## [Exercise]
Below are records; work out how many of their lines contain "seed" and give only that number.
━━━━━━━━━━━━━━━━━━━━━━━━━━━━━━
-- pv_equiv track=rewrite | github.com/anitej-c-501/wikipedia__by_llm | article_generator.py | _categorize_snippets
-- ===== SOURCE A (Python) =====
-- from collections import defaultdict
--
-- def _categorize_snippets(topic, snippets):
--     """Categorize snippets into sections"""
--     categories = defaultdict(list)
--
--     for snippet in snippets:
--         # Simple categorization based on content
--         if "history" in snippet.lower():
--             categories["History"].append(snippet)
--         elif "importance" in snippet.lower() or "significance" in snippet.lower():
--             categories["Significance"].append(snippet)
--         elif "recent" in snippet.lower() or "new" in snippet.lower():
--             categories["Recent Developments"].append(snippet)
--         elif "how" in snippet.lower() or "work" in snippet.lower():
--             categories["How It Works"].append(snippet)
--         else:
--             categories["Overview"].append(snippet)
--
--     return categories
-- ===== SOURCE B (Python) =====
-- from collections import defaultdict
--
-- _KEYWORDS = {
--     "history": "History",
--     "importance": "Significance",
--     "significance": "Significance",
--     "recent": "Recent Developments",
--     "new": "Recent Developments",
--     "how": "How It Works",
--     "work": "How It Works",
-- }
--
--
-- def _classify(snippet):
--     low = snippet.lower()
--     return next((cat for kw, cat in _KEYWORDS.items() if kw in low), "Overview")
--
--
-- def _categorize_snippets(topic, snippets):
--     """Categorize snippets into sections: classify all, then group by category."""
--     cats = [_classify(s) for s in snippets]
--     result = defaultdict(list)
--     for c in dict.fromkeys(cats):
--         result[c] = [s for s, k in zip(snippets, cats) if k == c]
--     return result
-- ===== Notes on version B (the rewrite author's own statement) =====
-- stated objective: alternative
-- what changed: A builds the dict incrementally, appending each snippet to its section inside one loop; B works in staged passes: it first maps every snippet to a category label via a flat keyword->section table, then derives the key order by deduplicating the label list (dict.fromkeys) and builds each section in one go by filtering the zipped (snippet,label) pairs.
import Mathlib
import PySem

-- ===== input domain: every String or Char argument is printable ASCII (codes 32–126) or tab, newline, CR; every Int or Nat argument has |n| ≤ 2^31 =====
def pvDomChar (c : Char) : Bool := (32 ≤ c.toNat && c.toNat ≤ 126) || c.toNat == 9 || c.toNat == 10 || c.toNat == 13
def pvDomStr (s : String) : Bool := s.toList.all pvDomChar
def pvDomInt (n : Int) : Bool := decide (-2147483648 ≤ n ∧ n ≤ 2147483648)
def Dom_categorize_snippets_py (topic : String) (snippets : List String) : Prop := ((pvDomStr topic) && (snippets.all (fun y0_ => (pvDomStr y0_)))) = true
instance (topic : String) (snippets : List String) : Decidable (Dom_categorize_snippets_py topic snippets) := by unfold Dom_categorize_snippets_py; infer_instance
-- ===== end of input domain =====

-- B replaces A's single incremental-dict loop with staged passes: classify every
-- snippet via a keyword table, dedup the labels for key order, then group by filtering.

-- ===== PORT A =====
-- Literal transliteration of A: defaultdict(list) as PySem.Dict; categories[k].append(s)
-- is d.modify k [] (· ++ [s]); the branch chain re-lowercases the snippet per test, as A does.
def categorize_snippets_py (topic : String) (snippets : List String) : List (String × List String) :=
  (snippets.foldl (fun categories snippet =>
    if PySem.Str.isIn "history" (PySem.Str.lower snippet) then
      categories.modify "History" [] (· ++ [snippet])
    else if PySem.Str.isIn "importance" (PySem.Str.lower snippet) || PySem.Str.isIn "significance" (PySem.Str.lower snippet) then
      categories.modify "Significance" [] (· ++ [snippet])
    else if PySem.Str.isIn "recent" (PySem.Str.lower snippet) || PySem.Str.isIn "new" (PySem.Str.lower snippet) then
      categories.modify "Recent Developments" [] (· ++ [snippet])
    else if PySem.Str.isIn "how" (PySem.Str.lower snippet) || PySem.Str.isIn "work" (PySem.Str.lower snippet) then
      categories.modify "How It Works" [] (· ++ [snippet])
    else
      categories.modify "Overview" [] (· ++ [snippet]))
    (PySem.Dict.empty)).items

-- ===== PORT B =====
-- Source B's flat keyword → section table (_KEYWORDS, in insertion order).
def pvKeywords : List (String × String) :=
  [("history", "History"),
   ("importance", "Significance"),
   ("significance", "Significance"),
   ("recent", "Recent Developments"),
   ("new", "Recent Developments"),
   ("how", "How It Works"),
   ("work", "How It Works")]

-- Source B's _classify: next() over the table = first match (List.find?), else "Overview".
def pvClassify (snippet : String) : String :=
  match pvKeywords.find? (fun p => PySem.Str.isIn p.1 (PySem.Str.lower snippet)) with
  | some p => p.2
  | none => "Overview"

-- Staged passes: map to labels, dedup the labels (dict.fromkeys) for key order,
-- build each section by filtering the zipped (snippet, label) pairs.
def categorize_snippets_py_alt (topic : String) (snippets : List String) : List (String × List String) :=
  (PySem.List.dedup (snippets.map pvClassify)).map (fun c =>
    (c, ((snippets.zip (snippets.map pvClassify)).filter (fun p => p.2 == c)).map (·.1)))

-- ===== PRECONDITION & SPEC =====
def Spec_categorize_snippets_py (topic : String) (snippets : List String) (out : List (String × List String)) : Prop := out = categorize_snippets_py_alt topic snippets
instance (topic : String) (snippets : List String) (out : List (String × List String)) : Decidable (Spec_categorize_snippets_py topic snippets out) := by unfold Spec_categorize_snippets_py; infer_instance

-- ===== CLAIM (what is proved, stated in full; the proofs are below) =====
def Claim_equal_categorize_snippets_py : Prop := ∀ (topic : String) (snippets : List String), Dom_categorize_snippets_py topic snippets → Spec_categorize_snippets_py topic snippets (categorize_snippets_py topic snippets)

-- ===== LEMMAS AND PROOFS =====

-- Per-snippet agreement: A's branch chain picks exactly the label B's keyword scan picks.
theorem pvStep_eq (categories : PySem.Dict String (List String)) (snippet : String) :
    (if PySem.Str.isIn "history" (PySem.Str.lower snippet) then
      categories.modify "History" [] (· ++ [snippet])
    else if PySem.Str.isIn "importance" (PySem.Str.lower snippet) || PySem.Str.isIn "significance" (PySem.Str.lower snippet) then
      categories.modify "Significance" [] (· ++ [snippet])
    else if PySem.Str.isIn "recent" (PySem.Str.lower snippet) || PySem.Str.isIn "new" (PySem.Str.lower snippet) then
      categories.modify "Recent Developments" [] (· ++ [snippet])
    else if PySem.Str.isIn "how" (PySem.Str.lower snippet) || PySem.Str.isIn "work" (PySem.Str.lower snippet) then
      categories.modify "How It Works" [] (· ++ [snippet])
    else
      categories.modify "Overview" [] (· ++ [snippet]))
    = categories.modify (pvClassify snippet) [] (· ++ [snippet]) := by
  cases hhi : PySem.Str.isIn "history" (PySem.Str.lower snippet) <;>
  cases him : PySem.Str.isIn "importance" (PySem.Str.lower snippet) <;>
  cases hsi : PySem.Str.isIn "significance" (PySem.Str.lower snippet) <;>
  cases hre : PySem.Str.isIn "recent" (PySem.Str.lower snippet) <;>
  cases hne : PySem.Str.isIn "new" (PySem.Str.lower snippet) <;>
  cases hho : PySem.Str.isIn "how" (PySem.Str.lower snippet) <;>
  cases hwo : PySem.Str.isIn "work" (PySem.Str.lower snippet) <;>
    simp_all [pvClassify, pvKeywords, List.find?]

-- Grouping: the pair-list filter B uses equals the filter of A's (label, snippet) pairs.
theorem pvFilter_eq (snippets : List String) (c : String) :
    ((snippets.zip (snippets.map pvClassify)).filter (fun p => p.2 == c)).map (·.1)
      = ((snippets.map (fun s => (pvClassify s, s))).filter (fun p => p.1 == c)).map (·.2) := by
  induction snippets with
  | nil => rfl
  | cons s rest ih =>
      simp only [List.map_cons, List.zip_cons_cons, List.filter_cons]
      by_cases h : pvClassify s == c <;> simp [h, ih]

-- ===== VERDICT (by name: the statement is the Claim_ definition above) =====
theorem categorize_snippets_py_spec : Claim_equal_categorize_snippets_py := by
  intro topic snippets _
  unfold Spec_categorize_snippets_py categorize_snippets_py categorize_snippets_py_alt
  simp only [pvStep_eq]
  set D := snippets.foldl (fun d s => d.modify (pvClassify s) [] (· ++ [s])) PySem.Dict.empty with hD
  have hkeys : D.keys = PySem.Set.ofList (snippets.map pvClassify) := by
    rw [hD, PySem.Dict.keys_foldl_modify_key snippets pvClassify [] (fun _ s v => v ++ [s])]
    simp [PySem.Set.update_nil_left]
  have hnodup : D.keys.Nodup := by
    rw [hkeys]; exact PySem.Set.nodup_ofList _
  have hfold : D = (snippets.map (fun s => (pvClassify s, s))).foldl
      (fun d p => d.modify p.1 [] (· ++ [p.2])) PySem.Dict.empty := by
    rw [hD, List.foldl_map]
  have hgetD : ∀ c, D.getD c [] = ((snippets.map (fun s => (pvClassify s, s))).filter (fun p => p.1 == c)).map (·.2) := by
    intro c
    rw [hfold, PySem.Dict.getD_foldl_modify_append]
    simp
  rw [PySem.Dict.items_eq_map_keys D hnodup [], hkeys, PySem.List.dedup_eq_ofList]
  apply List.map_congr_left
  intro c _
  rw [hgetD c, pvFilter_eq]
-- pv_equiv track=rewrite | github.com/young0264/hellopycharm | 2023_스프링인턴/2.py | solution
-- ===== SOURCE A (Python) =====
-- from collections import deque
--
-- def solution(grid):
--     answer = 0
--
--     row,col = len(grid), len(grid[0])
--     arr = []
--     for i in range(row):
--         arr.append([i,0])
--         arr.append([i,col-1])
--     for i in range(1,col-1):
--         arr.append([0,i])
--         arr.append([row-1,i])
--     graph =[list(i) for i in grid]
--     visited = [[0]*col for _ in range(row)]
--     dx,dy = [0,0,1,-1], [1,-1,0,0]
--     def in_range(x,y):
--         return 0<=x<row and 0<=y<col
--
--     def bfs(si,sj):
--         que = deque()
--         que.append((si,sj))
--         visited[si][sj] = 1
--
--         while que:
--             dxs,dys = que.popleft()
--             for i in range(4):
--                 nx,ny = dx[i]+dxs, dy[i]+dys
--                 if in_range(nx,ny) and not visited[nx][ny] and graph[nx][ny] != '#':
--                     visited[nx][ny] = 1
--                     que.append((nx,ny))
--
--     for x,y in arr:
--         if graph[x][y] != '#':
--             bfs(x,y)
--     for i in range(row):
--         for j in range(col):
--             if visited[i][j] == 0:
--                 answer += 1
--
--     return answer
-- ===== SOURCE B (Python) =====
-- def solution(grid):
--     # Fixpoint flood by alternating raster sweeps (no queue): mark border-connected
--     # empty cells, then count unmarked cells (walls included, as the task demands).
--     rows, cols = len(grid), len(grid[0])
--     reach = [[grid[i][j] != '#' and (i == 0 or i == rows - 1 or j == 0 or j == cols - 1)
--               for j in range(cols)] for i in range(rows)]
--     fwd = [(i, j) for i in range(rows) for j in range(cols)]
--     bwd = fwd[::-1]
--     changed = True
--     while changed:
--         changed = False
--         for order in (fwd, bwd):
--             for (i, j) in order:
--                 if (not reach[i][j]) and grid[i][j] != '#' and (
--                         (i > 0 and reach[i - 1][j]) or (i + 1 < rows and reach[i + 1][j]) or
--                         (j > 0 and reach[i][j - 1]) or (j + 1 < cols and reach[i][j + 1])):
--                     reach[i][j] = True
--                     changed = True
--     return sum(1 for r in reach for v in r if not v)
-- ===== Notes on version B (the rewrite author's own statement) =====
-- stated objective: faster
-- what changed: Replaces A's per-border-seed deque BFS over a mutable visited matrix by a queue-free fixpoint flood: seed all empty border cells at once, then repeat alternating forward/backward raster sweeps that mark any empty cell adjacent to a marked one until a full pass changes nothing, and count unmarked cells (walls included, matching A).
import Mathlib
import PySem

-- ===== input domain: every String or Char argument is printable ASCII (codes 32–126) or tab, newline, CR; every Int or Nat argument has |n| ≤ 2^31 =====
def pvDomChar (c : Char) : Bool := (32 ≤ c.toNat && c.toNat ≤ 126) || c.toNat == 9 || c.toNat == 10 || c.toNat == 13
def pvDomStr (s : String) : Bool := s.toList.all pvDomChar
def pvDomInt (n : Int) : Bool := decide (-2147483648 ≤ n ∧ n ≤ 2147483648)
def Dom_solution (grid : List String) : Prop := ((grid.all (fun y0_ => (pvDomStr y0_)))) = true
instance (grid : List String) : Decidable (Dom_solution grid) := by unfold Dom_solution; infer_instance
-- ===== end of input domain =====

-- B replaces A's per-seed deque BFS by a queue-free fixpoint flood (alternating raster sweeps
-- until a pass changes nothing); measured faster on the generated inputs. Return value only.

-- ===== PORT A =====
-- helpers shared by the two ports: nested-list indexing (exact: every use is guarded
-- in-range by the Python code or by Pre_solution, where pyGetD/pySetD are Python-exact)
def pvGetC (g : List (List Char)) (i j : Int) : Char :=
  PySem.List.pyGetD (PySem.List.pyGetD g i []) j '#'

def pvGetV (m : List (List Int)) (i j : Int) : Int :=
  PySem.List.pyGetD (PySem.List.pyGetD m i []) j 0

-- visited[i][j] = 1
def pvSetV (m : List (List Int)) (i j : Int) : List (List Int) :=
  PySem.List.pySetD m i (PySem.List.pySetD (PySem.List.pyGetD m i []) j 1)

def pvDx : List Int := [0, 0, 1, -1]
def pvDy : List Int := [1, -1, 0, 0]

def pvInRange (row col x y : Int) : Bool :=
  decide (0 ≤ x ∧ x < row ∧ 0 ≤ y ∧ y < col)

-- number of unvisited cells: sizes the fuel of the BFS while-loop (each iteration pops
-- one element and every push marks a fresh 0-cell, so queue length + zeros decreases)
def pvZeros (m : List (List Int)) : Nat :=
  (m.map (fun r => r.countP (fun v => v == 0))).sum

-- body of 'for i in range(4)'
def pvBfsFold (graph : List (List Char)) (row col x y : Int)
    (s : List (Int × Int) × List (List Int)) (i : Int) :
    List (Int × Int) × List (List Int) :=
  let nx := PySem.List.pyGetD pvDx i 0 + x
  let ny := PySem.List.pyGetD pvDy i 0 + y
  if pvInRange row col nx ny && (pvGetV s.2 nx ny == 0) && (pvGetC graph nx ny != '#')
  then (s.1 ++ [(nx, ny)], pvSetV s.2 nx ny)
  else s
━━━━━━━━━━━━━━━━━━━━━━━━━━━━━━
## [Response for this exercise]
2